Students’ desire to work in “home” regions exemplifies the mission of the dental school: to address North Carolina’s oral health challenges, which ECU Dean Dr. Greg Chadwick describes as “a perfect storm.”

Diana Luckhardt, Lara Holland, Kyle Duncan, Alex Crisp and Kyle Given pose in a patient-care area in Ross Hall, home to the dental school.

A decade ago, North Carolina’s population growth was shifting from rural areas to urban centers – creating pockets with limited access to dental care. The state ranked 47th nationally in the number of dentists per capita. The national average was six dentists for every 10,000 people. In the rural areas of North Carolina, half that many existed. At the time, four northeastern counties had no dentists. “Eighty of the 100 counties in North Carolina are rural,” says Dr. Alec Parker, executive director of the North Carolina Dental Society. “People living there deserve access to oral health care provided by a licensed dentist.” Another concern was the number of dentists approaching retirement. A third of North Carolina dentists are age 55 or older. “Everyone agreed more dentists were needed,” Chadwick says. “What wasn’t clear was how best to meet that need.” 8

The model East Carolina administrators proposed – and the tenacity of community members and the local legislative delegation – won over the Board of Governors and, eventually, the Legislature. “We would educate the next generation of dentists,” Chadwick says. “But we would also deliver care in underserved communities. We’re changing the model of dental education.” An innovative teaching method

For the 200+ students enrolled at the School of Dental Medicine, education consists of two novel approaches: an innovative curriculum using technology and online instruction, and a network of dental centers peppering the state – yet connected to Greenville via teledentistry – where they hone their skills as fourth-year students and residents. Graduates must be ready to tackle multiple and chronic conditions and be proficient in clinical medicine.

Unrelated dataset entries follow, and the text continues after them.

-- pv_equiv track=rewrite | github.com/log2bits/chisel | count_colors.py | rle_size
-- ===== SOURCE A (Python) =====
-- def rle_size(indices):
--     if not indices: return 0
--     size, i = 0, 0
--     while i < len(indices):
--         run = 1
--         while i + run < len(indices) and indices[i+run] == indices[i] and run < 255:
--             run += 1
--         size += 2
--         i += run
--     return size
-- ===== SOURCE B (Python) =====
-- def rle_size(indices):
--     total = 0
--     prev = object()
--     run = 0
--     for x in indices:
--         if x == prev:
--             run += 1
--         else:
--             total += (run + 254) // 255
--             prev, run = x, 1
--     total += (run + 254) // 255
--     return 2 * total
-- ===== Notes on version B (the rewrite author's own statement) =====
-- stated objective: simpler
-- what changed: Replaces A's nested while loops over indices (inner loop advancing a 255-capped run by repeated increments) with a single flat pass that counts each maximal group's length and adds the closed-form ceil-division (run+254)//255 per group, returning twice the chunk total.
import Mathlib
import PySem

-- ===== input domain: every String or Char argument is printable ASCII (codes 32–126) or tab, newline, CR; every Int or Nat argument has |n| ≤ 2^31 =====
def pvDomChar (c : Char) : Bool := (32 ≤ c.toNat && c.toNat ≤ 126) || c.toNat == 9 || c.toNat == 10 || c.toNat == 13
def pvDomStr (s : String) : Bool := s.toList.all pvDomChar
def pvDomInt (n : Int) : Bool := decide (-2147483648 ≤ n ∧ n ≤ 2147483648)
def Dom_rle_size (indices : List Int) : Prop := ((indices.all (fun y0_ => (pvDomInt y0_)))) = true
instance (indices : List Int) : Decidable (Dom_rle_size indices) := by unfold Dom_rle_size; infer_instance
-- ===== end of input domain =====

set_option maxRecDepth 8000


-- B replaces A's nested run-advancing loops with one flat pass using a closed-form
-- ceil-division per maximal group (objective: simpler; same return value, no side effects).

-- ===== PORT A =====
-- inner while: `while i + run < len(indices) and indices[i+run] == indices[i] and run < 255: run += 1`
def rleInner (indices : List Int) (i run : Nat) : Nat :=
  if i + run < indices.length ∧ indices.getD (i + run) 0 = indices.getD i 0 ∧ run < 255 then
    rleInner indices i (run + 1)
  else run
termination_by 255 - run
decreasing_by omega

-- the inner loop advances `i` by at least 1 (cited by outer loop's termination)
theorem rleInner_ge (indices : List Int) (i run : Nat) : run ≤ rleInner indices i run := by
  fun_induction rleInner with
  | case1 => omega
  | case2 => omega

-- outer while: `while i < len(indices): run = <inner>; size += 2; i += run`
def rleOuter (indices : List Int) (i : Nat) (size : Int) : Int :=
  if i < indices.length then rleOuter indices (i + rleInner indices i 1) (size + 2) else size
termination_by indices.length - i
decreasing_by have := rleInner_ge indices i 1; omega

def rle_size (indices : List Int) : Int :=
  if indices = [] then 0 else rleOuter indices 0 0

-- ===== PORT B =====
def rle_size_alt (indices : List Int) : Int :=
  let st := indices.foldl
    (fun (st : Int × Option Int × Int) x =>
      if some x = st.2.1 then (st.1, st.2.1, st.2.2 + 1)
      else (st.1 + PySem.Int.floordiv (st.2.2 + 254) 255, some x, 1))
    (0, none, 0)
  2 * (st.1 + PySem.Int.floordiv (st.2.2 + 254) 255)

-- ===== PRECONDITION & SPEC =====
def Spec_rle_size (indices : List Int) (out : Int) : Prop := out = rle_size_alt indices
instance (indices : List Int) (out : Int) : Decidable (Spec_rle_size indices out) := by unfold Spec_rle_size; infer_instance

-- ===== CLAIM (what is proved, stated in full; the proofs are below) =====
def Claim_equal_rle_size : Prop := ∀ (indices : List Int), Dom_rle_size indices → Spec_rle_size indices (rle_size indices)

-- ===== LEMMAS AND PROOFS =====

-- chunk count per maximal group, in Nat (the common reference value)
def chunksN : List Int → Nat
  | [] => 0
  | x :: xs =>
      ((xs.takeWhile (· == x)).length + 255) / 255 + chunksN (xs.dropWhile (· == x))
termination_by l => l.length
decreasing_by simpa using Nat.lt_succ_of_le (List.length_dropWhile_le _ _)

-- iteration count of A's outer loop on a suffix
def gN : List Int → Nat
  | [] => 0
  | x :: xs =>
      1 + gN (List.drop (min ((xs.takeWhile (· == x)).length + 1) 255 - 1) xs)
termination_by l => l.length
decreasing_by simp [List.length_drop]

theorem rleInner_eq (l : List Int) (i run : Nat) :
    run ≤ 255 →
    rleInner l i run =
      min (run + (List.takeWhile (· == l.getD i 0) (l.drop (i + run))).length) 255 := by
  fun_induction rleInner l i run with
  | case1 run hcond ih =>
    intro hle
    obtain ⟨h1, h2, h3⟩ := hcond
    rw [ih (by omega)]
    rw [List.drop_eq_getElem_cons h1]
    rw [List.takeWhile_cons_of_pos (by
      simp only [beq_iff_eq]
      rw [← List.getD_eq_getElem l 0 h1]; exact h2)]
    simp only [List.length_cons]
    have : i + run + 1 = i + (run + 1) := by omega
    rw [this]
    omega
  | case2 run hcond =>
    intro hle
    by_cases h1 : i + run < l.length
    · by_cases h2 : l.getD (i + run) 0 = l.getD i 0
      · have h3 : run = 255 := by omega
        omega
      · rw [List.drop_eq_getElem_cons h1]
        rw [List.takeWhile_cons_of_neg (by
          simp only [beq_iff_eq]
          rw [← List.getD_eq_getElem l 0 h1]; exact h2)]
        simp; omega
    · rw [List.drop_eq_nil_of_le (by omega)]
      simp; omega

theorem rleOuter_eq (l : List Int) (i : Nat) (size : Int) :
    rleOuter l i size = size + 2 * (gN (l.drop i) : Int) := by
  fun_induction rleOuter l i size with
  | case1 i size h ih =>
    rw [ih]
    rw [List.drop_eq_getElem_cons h]
    rw [gN]
    have hg : l.getD i 0 = l[i] := List.getD_eq_getElem l 0 h
    set t := (List.takeWhile (· == l[i]) (l.drop (i + 1))).length with ht
    have hr : rleInner l i 1 = min (1 + t) 255 := by
      rw [rleInner_eq l i 1 (by omega), hg]
    have hr1 : 1 ≤ rleInner l i 1 := rleInner_ge l i 1
    have hdd : List.drop (min (t + 1) 255 - 1) (l.drop (i + 1)) = l.drop (i + rleInner l i 1) := by
      rw [List.drop_drop]
      congr 1
      omega
    rw [hdd]
    push_cast
    ring
  | case2 i size h =>
    rw [List.drop_eq_nil_of_le (by omega)]
    simp [gN]

theorem takeWhile_dropWhile_nil {α : Type} (p : α → Bool) (l : List α) :
    List.takeWhile p (List.dropWhile p l) = [] := by
  induction l with
  | nil => rfl
  | cons x xs ih =>
    by_cases h : p x
    · rw [List.dropWhile_cons_of_pos h]; exact ih
    · rw [List.dropWhile_cons_of_neg h, List.takeWhile_cons_of_neg h]

theorem dropWhile_dropWhile {α : Type} (p : α → Bool) (l : List α) :
    List.dropWhile p (List.dropWhile p l) = List.dropWhile p l := by
  induction l with
  | nil => rfl
  | cons x xs ih =>
    by_cases h : p x
    · rw [List.dropWhile_cons_of_pos h]; exact ih
    · rw [List.dropWhile_cons_of_neg h, List.dropWhile_cons_of_neg h]

theorem takeWhile_replicate_append {α : Type} (p : α → Bool) (x : α) (hp : p x = true)
    (n : Nat) (r : List α) :
    List.takeWhile p (List.replicate n x ++ r) = List.replicate n x ++ List.takeWhile p r := by
  induction n with
  | zero => simp
  | succ n ih =>
    rw [List.replicate_succ, List.cons_append, List.takeWhile_cons_of_pos hp, ih,
      List.cons_append]

theorem dropWhile_replicate_append {α : Type} (p : α → Bool) (x : α) (hp : p x = true)
    (n : Nat) (r : List α) :
    List.dropWhile p (List.replicate n x ++ r) = List.dropWhile p r := by
  induction n with
  | zero => simp
  | succ n ih =>
    rw [List.replicate_succ, List.cons_append, List.dropWhile_cons_of_pos hp, ih]

theorem takeWhile_eq_replicate (x : Int) (xs : List Int) :
    List.takeWhile (· == x) xs = List.replicate (List.takeWhile (· == x) xs).length x := by
  apply List.eq_replicate_of_mem
  intro b hb
  have h2 := List.mem_takeWhile_imp hb
  simp only [beq_iff_eq] at h2
  exact h2

theorem gN_eq_chunksN (l : List Int) : gN l = chunksN l := by
  fun_induction gN l with
  | case1 => simp [chunksN]
  | case2 x xs ih =>
    rw [chunksN]
    set t := (List.takeWhile (· == x) xs).length with ht
    have hrep := takeWhile_eq_replicate x xs
    have hsplit : xs = List.replicate t x ++ List.dropWhile (· == x) xs := by
      conv_lhs => rw [← List.takeWhile_append_dropWhile (p := (· == x)) (l := xs)]
      rw [← hrep]
    set rest := List.dropWhile (· == x) xs with hrest
    by_cases hc : t ≤ 254
    · have hmin : min (t + 1) 255 - 1 = t := by omega
      have hdrop : List.drop t xs = rest := by
        conv_lhs => rw [hsplit]
        rw [List.drop_left' (by simp)]
      rw [hmin, hdrop] at ih ⊢
      rw [ih]
      have : chunksN rest = chunksN (List.dropWhile (· == x) rest) := by
        rw [hrest, dropWhile_dropWhile]
      have htw : (List.takeWhile (· == x) rest).length = 0 := by
        rw [hrest, takeWhile_dropWhile_nil]; rfl
      cases hrestc : rest with
      | nil => simp [chunksN]; omega
      | cons y ys =>
        omega
    · -- t ≥ 255 : the outer loop chops off a 255-chunk and stays inside the group
      have hmin : min (t + 1) 255 - 1 = 254 := by omega
      have hsplit2 : xs = List.replicate 254 x ++ (List.replicate (t - 254) x ++ rest) := by
        rw [hsplit, ← List.append_assoc, ← List.replicate_add]
        congr 2
        omega
      have hdrop : List.drop 254 xs = List.replicate (t - 254) x ++ rest := by
        conv_lhs => rw [hsplit2]
        rw [List.drop_left' (by simp)]
      have hcons : List.replicate (t - 254) x ++ rest
          = x :: (List.replicate (t - 255) x ++ rest) := by
        have : t - 254 = (t - 255) + 1 := by omega
        rw [this, List.replicate_succ, List.cons_append]
      rw [hmin, hdrop, hcons] at ih ⊢
      rw [ih, chunksN]
      have hpx : ((x == x) : Bool) = true := by simp
      rw [takeWhile_replicate_append (fun y => y == x) x hpx, dropWhile_replicate_append (fun y => y == x) x hpx]
      rw [hrest, takeWhile_dropWhile_nil, dropWhile_dropWhile, ← hrest]
      simp only [List.append_nil, List.length_replicate]
      omega

theorem fd255 (m : Nat) : PySem.Int.floordiv ((m : Int) + 254) 255 = (((m + 254) / 255 : Nat) : Int) := by
  have h := PySem.Int.floordiv_natCast (m + 254) 255
  have e : ((m + 254 : Nat) : Int) = (m : Int) + 254 := by push_cast; ring
  have e2 : (((255 : Nat)) : Int) = 255 := by norm_num
  rw [e, e2] at h
  exact h

theorem foldB (ys : List Int) : ∀ (total p : Int) (L : Nat),
    (ys.foldl
        (fun (st : Int × Option Int × Int) x =>
          if some x = st.2.1 then (st.1, st.2.1, st.2.2 + 1)
          else (st.1 + PySem.Int.floordiv (st.2.2 + 254) 255, some x, 1))
        (total, some p, (L : Int))).1
      + PySem.Int.floordiv ((ys.foldl
        (fun (st : Int × Option Int × Int) x =>
          if some x = st.2.1 then (st.1, st.2.1, st.2.2 + 1)
          else (st.1 + PySem.Int.floordiv (st.2.2 + 254) 255, some x, 1))
        (total, some p, (L : Int))).2.2 + 254) 255
    = total + (((L + (ys.takeWhile (· == p)).length + 254) / 255 : Nat) : Int)
        + (chunksN (ys.dropWhile (· == p)) : Int) := by
  induction ys with
  | nil =>
    intro total p L
    simp only [List.foldl_nil, List.takeWhile_nil, List.dropWhile_nil, List.length_nil, chunksN]
    rw [fd255 L]
    omega
  | cons y ys ih =>
    intro total p L
    simp only [List.foldl_cons]
    by_cases hy : y = p
    · subst hy
      rw [if_pos rfl]
      have h1 : ((L : Int) + 1) = (((L + 1 : Nat)) : Int) := by push_cast; ring
      rw [h1, ih total y (L + 1)]
      rw [List.takeWhile_cons_of_pos (by simp), List.dropWhile_cons_of_pos (by simp)]
      simp only [List.length_cons]
      have : L + 1 + (List.takeWhile (· == y) ys).length = L + ((List.takeWhile (· == y) ys).length + 1) := by omega
      rw [this]
    · rw [if_neg (by simpa using hy)]
      have ih' := ih (total + PySem.Int.floordiv ((L : Int) + 254) 255) y 1
      rw [Nat.cast_one] at ih'
      rw [ih']
      rw [List.takeWhile_cons_of_neg (by simpa using hy),
        List.dropWhile_cons_of_neg (by simpa using hy)]
      rw [chunksN, fd255 L]
      push_cast [List.length_nil]
      omega

theorem alt_eq_chunksN (l : List Int) : rle_size_alt l = 2 * (chunksN l : Int) := by
  cases l with
  | nil => simp [rle_size_alt, chunksN, PySem.Int.floordiv]
  | cons x xs =>
    unfold rle_size_alt
    simp only [List.foldl_cons, if_neg (by simp : ¬ (some x = (none : Option Int)))]
    have h254 : (0 : Int) + PySem.Int.floordiv (0 + 254) 255 = 0 := by decide
    rw [h254]
    have hf := foldB xs 0 x 1
    rw [Nat.cast_one] at hf
    rw [hf, chunksN]
    push_cast
    omega

-- ===== VERDICT (by name: the statement is the Claim_ definition above) =====
theorem rle_size_spec : Claim_equal_rle_size := by
  intro l _
  unfold Spec_rle_size
  rw [alt_eq_chunksN]
  unfold rle_size
  split
  · subst l; simp [chunksN]
  · rw [rleOuter_eq, gN_eq_chunksN]; simp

They master complex procedures and exercise critical thinking by serving eight-week rotations at three different community service learning centers in rural and underserved areas across the state. It’s an innovative model for educating students that also improves access to dental care statewide. Each center is approximately 7,700 square feet and features modern treatment rooms, X-ray equipment, educational space. Each center has 1.5 dental faculty positions, a business manager, dental assistants, dental hygienists, and general dentistry residents. Chadwick estimates the local economic impact to be more than $1 million per center, while ensuring a consistent educational experience for students. Any member of the community – including Medicaid patients – may receive dental care at the centers. “The Sylva facility is going to lower the burden on our emergency rooms,” says Paula Carden, director of the Jackson County Health Department. Monecia Thomas, director of the Department of Public Health in Davidson County, says access and cost are often barriers to oral health care, and ECU’s community service learning centers are game changers. The dental school has served more than 31,500 patients since June 2011.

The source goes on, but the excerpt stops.